(Task description) Find the line containing "ih (m ||| _), ih (0 ||| _)]" in the listing below. Repeat it exactly, along with each following line up to and including the one containing "false := by".

--- START ---

-- pv_equiv track=rewrite | github.com/jennyferAris/cmch-ic2 | gestion_usuarios.py | obtener_siguiente_nivel_sugerido
-- ===== SOURCE A (Python) =====
-- def obtener_siguiente_nivel_sugerido(roles_actuales):
--     """Sugiere el siguiente nivel basado en los existentes"""
--     if not roles_actuales:
--         return 0
--
--     niveles_usados = [info[1] for info in roles_actuales.values()]
--     for nivel in range(0, 6):
--         if nivel not in niveles_usados:
--             return nivel
--     return 0
-- ===== SOURCE B (Python) =====
-- def obtener_siguiente_nivel_sugerido(roles_actuales):
--     """Sugiere el siguiente nivel basado en los existentes"""
--     if not roles_actuales:
--         return 0
--     mask = 0
--     for info in roles_actuales.values():
--         nivel = info[1]
--         if 0 <= nivel <= 5:
--             mask |= 1 << nivel
--     if mask == 63:
--         return 0
--     # lowest zero bit of mask: mask ^ (mask+1) == 2^(k+1)-1 where k = that index
--     return (mask ^ (mask + 1)).bit_length() - 1
-- ===== Notes on version B (the rewrite author's own statement) =====
-- stated objective: alternative
-- what changed: Replaces A's scan over range(0,6) with a list-membership test per level by a single pass over the dict values that accumulates a 6-bit mask of used levels, then extracts the smallest unused level arithmetically via (mask ^ (mask+1)).bit_length() - 1 (no membership scans, no iteration over candidate levels).
import Mathlib
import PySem

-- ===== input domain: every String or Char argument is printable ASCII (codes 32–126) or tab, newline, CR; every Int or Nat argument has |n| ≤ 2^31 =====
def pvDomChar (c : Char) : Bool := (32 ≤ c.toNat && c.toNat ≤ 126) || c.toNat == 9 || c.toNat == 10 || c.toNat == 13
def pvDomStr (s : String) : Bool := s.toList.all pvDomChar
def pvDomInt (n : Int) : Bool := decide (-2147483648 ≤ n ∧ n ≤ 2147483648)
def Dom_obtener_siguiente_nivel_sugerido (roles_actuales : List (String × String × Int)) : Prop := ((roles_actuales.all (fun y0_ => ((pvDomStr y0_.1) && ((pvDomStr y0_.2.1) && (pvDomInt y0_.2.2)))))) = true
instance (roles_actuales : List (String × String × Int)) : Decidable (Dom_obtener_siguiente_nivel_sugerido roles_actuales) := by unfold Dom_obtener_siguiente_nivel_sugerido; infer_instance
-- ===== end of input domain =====

-- B replaces A's scan over range(0,6) with membership tests by a single pass over the
-- dict values accumulating a 6-bit mask of used levels, then extracts the lowest zero
-- bit arithmetically; objective: alternative (no membership scans at all).

-- ===== PORT A =====
-- the 'for nivel in range(0, 6): if nivel not in niveles_usados: return nivel' loop
def pvALoop (niveles_usados : List Int) : List Int → Int
  | [] => 0                                   -- loop fell through: 'return 0'
  | nivel :: rest =>
      if ¬ (niveles_usados.contains nivel) then nivel
      else pvALoop niveles_usados rest

def obtener_siguiente_nivel_sugerido (roles_actuales : List (String × String × Int)) : Int :=
  if roles_actuales.isEmpty then 0
  else
    let niveles_usados := roles_actuales.map (fun info => info.2.2)
    pvALoop niveles_usados (PySem.List.pyRange 0 6 1)

-- ===== PORT B =====
-- the 'for info in roles_actuales.values(): nivel = info[1]; if 0 <= nivel <= 5: mask |= 1 << nivel'
-- loop; Python's mask is a nonnegative int (only |=' of positive bits), so it is a Nat here
def pvMaskFold (mask : Nat) : List (String × String × Int) → Nat
  | [] => mask
  | info :: rest =>
      let nivel := info.2.2
      pvMaskFold (if 0 ≤ nivel ∧ nivel ≤ 5 then mask ||| (1 <<< nivel.toNat) else mask) rest

def obtener_siguiente_nivel_sugerido_alt (roles_actuales : List (String × String × Int)) : Int :=
  if roles_actuales.isEmpty then 0
  else
    let mask := pvMaskFold 0 roles_actuales
    if mask == 63 then 0
    else
      -- '(mask ^ (mask + 1)).bit_length() - 1'; for n ≥ 1, n.bit_length() = Nat.log2 n + 1,
      -- and mask ^ (mask+1) ≥ 1 always
      ((Nat.log2 (mask ^^^ (mask + 1)) + 1) - 1 : Nat)

-- ===== PRECONDITION & SPEC =====
def Spec_obtener_siguiente_nivel_sugerido (roles_actuales : List (String × String × Int)) (out : Int) : Prop := out = obtener_siguiente_nivel_sugerido_alt roles_actuales
instance (roles_actuales : List (String × String × Int)) (out : Int) : Decidable (Spec_obtener_siguiente_nivel_sugerido roles_actuales out) := by unfold Spec_obtener_siguiente_nivel_sugerido; infer_instance

-- ===== CLAIM (what is proved, stated in full; the proofs are below) =====
def Claim_equal_obtener_siguiente_nivel_sugerido : Prop := ∀ (roles_actuales : List (String × String × Int)), Dom_obtener_siguiente_nivel_sugerido roles_actuales → Spec_obtener_siguiente_nivel_sugerido roles_actuales (obtener_siguiente_nivel_sugerido roles_actuales)

-- ===== LEMMAS AND PROOFS =====

-- the fold factors through lor
theorem pvMaskFold_or (l : List (String × String × Int)) : ∀ m : Nat,
    pvMaskFold m l = m ||| pvMaskFold 0 l := by
  induction l with
  | nil => intro m; simp [pvMaskFold]
  | cons x r ih =>
    intro m
    simp only [pvMaskFold]
    by_cases h : 0 ≤ x.2.2 ∧ x.2.2 ≤ 5
    · rw [if_pos h, if_pos h, ih (m ||| _), ih (0 ||| _)]
      simp [Nat.lor_assoc]
    · rw [if_neg h, if_neg h, ih m]

-- value of the accumulated mask as a function of the six membership booleans
def pvBitOf (lv : List Int) : Nat :=
  (if lv.contains 0 then 1 else 0) ||| (if lv.contains 1 then 2 else 0) |||
  (if lv.contains 2 then 4 else 0) ||| (if lv.contains 3 then 8 else 0) |||
  (if lv.contains 4 then 16 else 0) ||| (if lv.contains 5 then 32 else 0)

theorem pvMaskFold_eq_bitOf (l : List (String × String × Int)) :
    pvMaskFold 0 l = pvBitOf (l.map (fun info => info.2.2)) := by
  induction l with
  | nil => simp [pvMaskFold, pvBitOf]
  | cons x r ih =>
    simp only [pvMaskFold, List.map_cons]
    rw [pvMaskFold_or, ih]
    by_cases h : 0 ≤ x.2.2 ∧ x.2.2 ≤ 5
    · have hx : x.2.2 = 0 ∨ x.2.2 = 1 ∨ x.2.2 = 2 ∨ x.2.2 = 3 ∨ x.2.2 = 4 ∨ x.2.2 = 5 := by omega
      set lv := r.map (fun info => info.2.2) with hlv
      rcases hx with h0 | h0 | h0 | h0 | h0 | h0 <;>
        rw [if_pos h, h0] <;>
        by_cases c0 : lv.contains (0:Int) <;> by_cases c1 : lv.contains (1:Int) <;>
        by_cases c2 : lv.contains (2:Int) <;> by_cases c3 : lv.contains (3:Int) <;>
        by_cases c4 : lv.contains (4:Int) <;> by_cases c5 : lv.contains (5:Int) <;>
        simp only [pvBitOf, List.contains_cons, c0, c1, c2, c3, c4, c5] <;> decide
    · have e : ∀ k : Int, 0 ≤ k → k ≤ 5 → (k == x.2.2) = false := by
        intro k hk1 hk2
        simp only [beq_eq_false_iff_ne, ne_eq]
        omega
      rw [if_neg h]
      simp only [pvBitOf, List.contains_cons,
        e 0 (by omega) (by omega), e 1 (by omega) (by omega), e 2 (by omega) (by omega),
        e 3 (by omega) (by omega), e 4 (by omega) (by omega), e 5 (by omega) (by omega),
        Bool.false_or, Nat.zero_or]

-- core: the early-return scan over [0..5] equals the bitmask extraction
theorem pv_core (lv : List Int) :
    pvALoop lv [0, 1, 2, 3, 4, 5] =
      (if pvBitOf lv == 63 then 0
       else (((Nat.log2 (pvBitOf lv ^^^ (pvBitOf lv + 1)) + 1) - 1 : Nat) : Int)) := by
  by_cases c0 : lv.contains (0:Int) <;> by_cases c1 : lv.contains (1:Int) <;>
  by_cases c2 : lv.contains (2:Int) <;> by_cases c3 : lv.contains (3:Int) <;>
  by_cases c4 : lv.contains (4:Int) <;> by_cases c5 : lv.contains (5:Int) <;>
    simp only [pvALoop, pvBitOf, c0, c1, c2, c3, c4, c5] <;> decide

-- ===== VERDICT (by name: the statement is the Claim_ definition above) =====
theorem obtener_siguiente_nivel_sugerido_spec : Claim_equal_obtener_siguiente_nivel_sugerido := by
  intro ra _
  unfold Spec_obtener_siguiente_nivel_sugerido obtener_siguiente_nivel_sugerido
    obtener_siguiente_nivel_sugerido_alt
  by_cases he : ra.isEmpty
  · simp [he]
  · simp only [he, Bool.false_eq_true, if_false]
    rw [pvMaskFold_eq_bitOf]
    have hR : PySem.List.pyRange 0 6 1 = [0, 1, 2, 3, 4, 5] := by decide
    rw [hR]
    exact pv_core (ra.map (fun info => info.2.2))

--- END ---

(Response below)
    · rw [if_pos h, if_pos h, ih (m ||| _), ih (0 ||| _)]
      simp [Nat.lor_assoc]
    · rw [if_neg h, if_neg h, ih m]

-- value of the accumulated mask as a function of the six membership booleans
def pvBitOf (lv : List Int) : Nat :=
  (if lv.contains 0 then 1 else 0) ||| (if lv.contains 1 then 2 else 0) |||
  (if lv.contains 2 then 4 else 0) ||| (if lv.contains 3 then 8 else 0) |||
  (if lv.contains 4 then 16 else 0) ||| (if lv.contains 5 then 32 else 0)

theorem pvMaskFold_eq_bitOf (l : List (String × String × Int)) :
    pvMaskFold 0 l = pvBitOf (l.map (fun info => info.2.2)) := by
  induction l with
  | nil => simp [pvMaskFold, pvBitOf]
  | cons x r ih =>
    simp only [pvMaskFold, List.map_cons]
    rw [pvMaskFold_or, ih]
    by_cases h : 0 ≤ x.2.2 ∧ x.2.2 ≤ 5
    · have hx : x.2.2 = 0 ∨ x.2.2 = 1 ∨ x.2.2 = 2 ∨ x.2.2 = 3 ∨ x.2.2 = 4 ∨ x.2.2 = 5 := by omega
      set lv := r.map (fun info => info.2.2) with hlv
      rcases hx with h0 | h0 | h0 | h0 | h0 | h0 <;>
        rw [if_pos h, h0] <;>
        by_cases c0 : lv.contains (0:Int) <;> by_cases c1 : lv.contains (1:Int) <;>
        by_cases c2 : lv.contains (2:Int) <;> by_cases c3 : lv.contains (3:Int) <;>
        by_cases c4 : lv.contains (4:Int) <;> by_cases c5 : lv.contains (5:Int) <;>
        simp only [pvBitOf, List.contains_cons, c0, c1, c2, c3, c4, c5] <;> decide
    · have e : ∀ k : Int, 0 ≤ k → k ≤ 5 → (k == x.2.2) = false := by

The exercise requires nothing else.